Introduction

PyTorch is the most popular framework to develop Machine Learning and Deep Learning applications. It provides users with building blocks to define neural networks using a variety of predefined layers, activation functions, optimisation algorithms, and utilities to load and store data. It supports GPU acceleration for training and inference on a variety of hardware such as NVIDIA, AMD and Intel GPUs.

PyTorch installation on Setonix

Setonix can support Deep Learning workloads thanks to the large number of AMD GPUs installed on the system. PyTorch must be compiled from source to make use of the Cray MPI library for distributed training, and a suitable ROCm version to use GPUs. To make it easier for users, Pawsey developed a Docker container for PyTorch. The library has been built with all the necessary dependencies and configuration options to run efficiently on Setonix.

The Docker container is publicly available on the Pawsey repository (external site) on Quay.io. Users can build on top of the container to install additional Python packages. It can be pulled using Docker using the following command:

$ docker pull quay.io/pawsey/pytorch:2.2.0-rocm5.7.3

The container can be also pulled using singularity:

$ singularity pull pytorch.sif docker://quay.io/pawsey/pytorch:2.2.0-rocm5.7.3

An official AMD container is also available but lacks both support for Cray MPI and some core Python packages, making it unusable on Setonix.

The PyTorch container developed by Pawsey is also available on Setonix as a module installed using SHPC.

Because of software stack deployment policies, container versions deployed on Setonix might be older than what you may find on the online repository. We install new software every six months, roughly. But you are free to pull the latest container in your own space.

To check what version is available, use the module avail command.

Terminal 1. Checking what version of PyTorch is available on Setonix.

$ module avail pytorch

-------------- /software/setonix/2023.08/containers/views/modules --------------
   pytorch/2.2.0-rocm5.7.3

SHPC generates a module (listed above) providing convenient aliases for key programs within the container.

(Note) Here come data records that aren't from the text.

-- pv_equiv track=rewrite | github.com/honu-shell-utions/python | sandbox/project_euler/951-1000/955-finding_triangles1.py | find_nth_index_fast
-- ===== SOURCE A (Python) =====
-- def T(n):
--     return n * (n + 1) // 2
--
-- def next_hit_from_triangle_index(t):
--     N = t * (t + 1)
--     best_g = None
--     best_m = None
--
--     a = 1
--     while a * a <= N:
--         if N % a == 0:
--             b = N // a
--
--             # need g to be a positive integer
--             if (b - a - 1) % 2 == 0:
--                 g = (b - a - 1) // 2
--                 m = (a + b - 1) // 2
--
--                 if g > 0 and (best_g is None or g < best_g):
--                     best_g = g
--                     best_m = m
--         a += 1
--
--     return best_g, best_m
--
-- def find_nth_index_fast(n):
--     # first hit is 3 = T_2 at sequence index 0
--     hit_count = 1
--     seq_index = 0
--     t = 2   # current hit value is T_t
--
--     if n == 1:
--         return seq_index, T(t)
--
--     while hit_count < n:
--         g, next_t = next_hit_from_triangle_index(t)
--         seq_index += g
--         t = next_t
--         hit_count += 1
--
--     return seq_index, T(t)
-- ===== SOURCE B (Python) =====
-- def find_nth_index_fast(n):
--     # Walk the same hit chain, but find each next hit from the factor
--     # structure of t and t+1 instead of trial division over all of t*(t+1).
--     seq_index = 0
--     t = 2
--     for _ in range(n - 1):
--         g, t = _best_hit(t)
--         seq_index += g
--     return seq_index, t * (t + 1) // 2
--
--
-- def _divisors(x):
--     """All divisors of x, by trial division up to sqrt(x)."""
--     ds = []
--     d = 1
--     while d * d <= x:
--         if x % d == 0:
--             ds.append(d)
--             if d != x // d:
--                 ds.append(x // d)
--         d += 1
--     return ds
--
--
-- def _best_hit(t):
--     # Every divisor a of N = t*(t+1) splits uniquely as a1*a2 with a1 | t and
--     # a2 | t+1 (t and t+1 are coprime).  The admissible divisor with the
--     # largest a gives the smallest gap g; return (g, next t).
--     N = t * (t + 1)
--     best_a = 0
--     for a1 in _divisors(t):
--         for a2 in _divisors(t + 1):
--             a = a1 * a2
--             b = N // a
--             if best_a < a and a * a <= N and (b - a - 1) % 2 == 0 and b - a - 1 > 0:
--                 best_a = a
--     b = N // best_a
--     return (b - best_a - 1) // 2, (b + best_a - 1) // 2
-- ===== Notes on version B (the rewrite author's own statement) =====
-- stated objective: faster
-- what changed: Each step's best divisor pair of N=t*(t+1) is found by enumerating divisors of the coprime factors t and t+1 separately (trial division to sqrt(t)) and maximizing over their products, instead of A's trial-division scan of every a up to sqrt(N)=t with a running minimum of g.
import Mathlib
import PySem

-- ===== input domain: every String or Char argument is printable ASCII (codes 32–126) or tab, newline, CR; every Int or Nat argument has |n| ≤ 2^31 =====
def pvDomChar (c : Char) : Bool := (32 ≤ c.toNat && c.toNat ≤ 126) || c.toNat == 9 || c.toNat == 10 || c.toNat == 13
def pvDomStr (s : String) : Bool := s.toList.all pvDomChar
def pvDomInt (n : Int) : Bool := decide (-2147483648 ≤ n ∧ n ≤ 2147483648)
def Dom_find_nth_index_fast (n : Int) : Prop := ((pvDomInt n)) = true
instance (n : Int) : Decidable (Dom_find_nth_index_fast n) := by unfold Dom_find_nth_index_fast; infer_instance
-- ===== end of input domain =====

-- B replaces A's per-step trial-division scan over all of t*(t+1) by divisor
-- enumeration built from the two coprime factors t and t+1; same return value.

-- ===== PORT A =====

def pvT (x : Int) : Int := PySem.Int.floordiv (x * (x + 1)) 2

-- g = (b - a - 1) // 2  and  m = (a + b - 1) // 2  with  b = N // a
def gOf (N x : Int) : Int :=
  PySem.Int.floordiv (PySem.Int.floordiv N x - x - 1) 2
def mOf (N x : Int) : Int :=
  PySem.Int.floordiv (x + PySem.Int.floordiv N x - 1) 2

-- while a * a <= N: … a += 1   (best = (best_g, best_m) as an Option pair;
-- the Nat fuel only makes the loop total: it starts at the measure N + 1 - a
-- and never runs out while the guard a * a <= N holds)
def nextHitLoopA (N : Int) : Int → Option (Int × Int) → Nat → Option (Int × Int)
  | _, best, 0 => best
  | a, best, fuel + 1 =>
    if a * a ≤ N then
      nextHitLoopA N (a + 1)
        (if PySem.Int.mod N a = 0 then
          (if PySem.Int.mod (PySem.Int.floordiv N a - a - 1) 2 = 0 then
            (if 0 < gOf N a then
              (match best with
               | none => some (gOf N a, mOf N a)
               | some p => if gOf N a < p.1 then some (gOf N a, mOf N a) else best)
             else best)
           else best)
         else best) fuel
    else best

def next_hit_from_triangle_index (t : Int) : Option (Int × Int) :=
  nextHitLoopA (t * (t + 1)) 1 none (t * (t + 1)).toNat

This means you can run the container's python3 executable without explicitly loading and executing Singularity command. Singularity module is indeed loaded as a dependency when the PyTorch module is loaded, and all the SIngularity commands are taken care of via wrappers. Here is a very simple example.

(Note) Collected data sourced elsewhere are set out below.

-- pv_equiv track=rewrite | github.com/VoiceofSiren/StudyingProgramming | Python/Coding Test/Programmers/lv1/p-059.py | remove_alphabet
-- ===== SOURCE A (Python) =====
-- def remove_alphabet(b):
--     new_b = ''
--     for i in range(len(b)):
--         if 97 <= ord(b[i]) <= 122:
--             new_b += ''
--         else:
--             new_b += b[i]
--     return new_b
-- ===== SOURCE B (Python) =====
-- _TABLE = str.maketrans('', '', 'abcdefghijklmnopqrstuvwxyz')
--
-- def remove_alphabet(b):
--     return b.translate(_TABLE)
-- ===== Notes on version B (the rewrite author's own statement) =====
-- stated objective: idiomatic
-- what changed: Replaces the explicit index loop with per-character ord-range branch and string concatenation by a precomputed deletion translation table applied in a single str.translate pass.
import Mathlib
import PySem

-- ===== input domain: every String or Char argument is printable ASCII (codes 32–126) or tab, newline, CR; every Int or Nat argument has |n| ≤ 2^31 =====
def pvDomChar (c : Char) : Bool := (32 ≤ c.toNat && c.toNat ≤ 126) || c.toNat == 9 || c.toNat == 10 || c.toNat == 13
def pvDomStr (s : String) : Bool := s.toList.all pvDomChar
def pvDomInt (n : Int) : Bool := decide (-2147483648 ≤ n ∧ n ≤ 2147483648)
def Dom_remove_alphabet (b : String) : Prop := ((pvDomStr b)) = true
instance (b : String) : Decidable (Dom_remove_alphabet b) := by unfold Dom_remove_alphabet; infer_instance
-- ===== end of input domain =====

-- B replaces A's index loop and per-char ord-range branch by a deletion translation
-- table applied via str.translate (one table-driven pass); same return value (idiomatic).
-- ===== PORT A =====
def remove_alphabet (b : String) : String :=
  String.ofList ((PySem.List.pyRange 0 (b.toList.length : Int) 1).foldl
    (fun acc i =>
      if 97 ≤ (PySem.List.pyGetD b.toList i ' ').toNat ∧
         (PySem.List.pyGetD b.toList i ' ').toNat ≤ 122
      then acc ++ ([] : List Char)
      else acc ++ [PySem.List.pyGetD b.toList i ' ']) [])

-- ===== PORT B =====
-- translate with a table mapping codes 97..122 to deletion: a single pass keeping
-- every character whose code is not in the table.
def remove_alphabet_alt (b : String) : String :=
  String.ofList (b.toList.filter (fun c => !(97 ≤ c.toNat && c.toNat ≤ 122)))

-- ===== PRECONDITION & SPEC =====
def Spec_remove_alphabet (b : String) (out : String) : Prop := out = remove_alphabet_alt b
instance (b : String) (out : String) : Decidable (Spec_remove_alphabet b out) := by unfold Spec_remove_alphabet; infer_instance

-- ===== CLAIM (what is proved, stated in full; the proofs are below) =====
def Claim_equal_remove_alphabet : Prop := ∀ (b : String), Dom_remove_alphabet b → Spec_remove_alphabet b (remove_alphabet b)

-- ===== LEMMAS AND PROOFS =====

-- A's loop, read over the character list, accumulates exactly the kept characters.
theorem foldA_eq_filter (l acc : List Char) :
    l.foldl (fun acc c =>
      if 97 ≤ c.toNat ∧ c.toNat ≤ 122 then acc ++ ([] : List Char) else acc ++ [c]) acc
    = acc ++ l.filter (fun c => !(97 ≤ c.toNat && c.toNat ≤ 122)) := by
  induction l generalizing acc with
  | nil => simp
  | cons c t ih =>
    rw [List.foldl_cons, List.filter_cons]
    by_cases h : 97 ≤ c.toNat ∧ c.toNat ≤ 122
    · rw [if_pos h, ih]
      simp [h.1, h.2]
    · rw [if_neg h, ih]
      rcases Decidable.not_and_iff_or_not.mp h with h1 | h1 <;> simp [h1]

-- ===== VERDICT (by name: the statement is the Claim_ definition above) =====
theorem remove_alphabet_spec : Claim_equal_remove_alphabet := by
  intro b _
  unfold Spec_remove_alphabet remove_alphabet remove_alphabet_alt
  rw [PySem.List.foldl_pyRange_zero_pyGetD' b.toList ' '
    (fun acc c => if 97 ≤ c.toNat ∧ c.toNat ≤ 122 then acc ++ ([] : List Char) else acc ++ [c]) []]
  rw [foldA_eq_filter]
  simp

Terminal 1. Invoking python3 interpreter within the PyTorch container.

$ module load pytorch/2.2.0-rocm5.7.3 
$ python3
Python 3.10.12 (main, Nov 20 2023, 15:14:05) [GCC 11.4.0] on linux
Type "help", "copyright", "credits" or "license" for more information.
>>> import torch
>>> torch.__version__
'2.2.0a0+git8ac9b20'

Here is another example of running a simple training script on a GPU node during an interactive session:

Terminal 2. Using PyTorch on a compute node in an interactive Slurm session.

setonix-05$ salloc -p gpu -A yourProjectCode-gpu --gres=gpu:1 --time=00:20:00
salloc: Pending job allocation 12386179
salloc: job 12386179 queued and waiting for resources
salloc: job 12386179 has been allocated resources
salloc: Granted job allocation 12386179
salloc: Waiting for resource configuration
salloc: Nodes nid002096 are ready for job
nid002096$ module load pytorch/2.2.0-rocm5.7.3 
nid002096$ python3 main.py

Note that when requesting the interactive allocation, users should use their correct project name instead of the "yourProjectCode" place holder used in the example. Also notice the use of the "-gpu" postfix to the project name in order to be able to access any partition with GPU-nodes. Please refer to the page Example Slurm Batch Scripts for Setonix on GPU Compute Nodes for a detailed explanation of resource allocation on GPU nodes.

Writing PyTorch code for AMD GPUs

To increase portability and to minimise code change, PyTorch implements support for AMD GPUs within the interface initially dedicated only to CUDA. More information at HIP (ROCm) semantics (external site).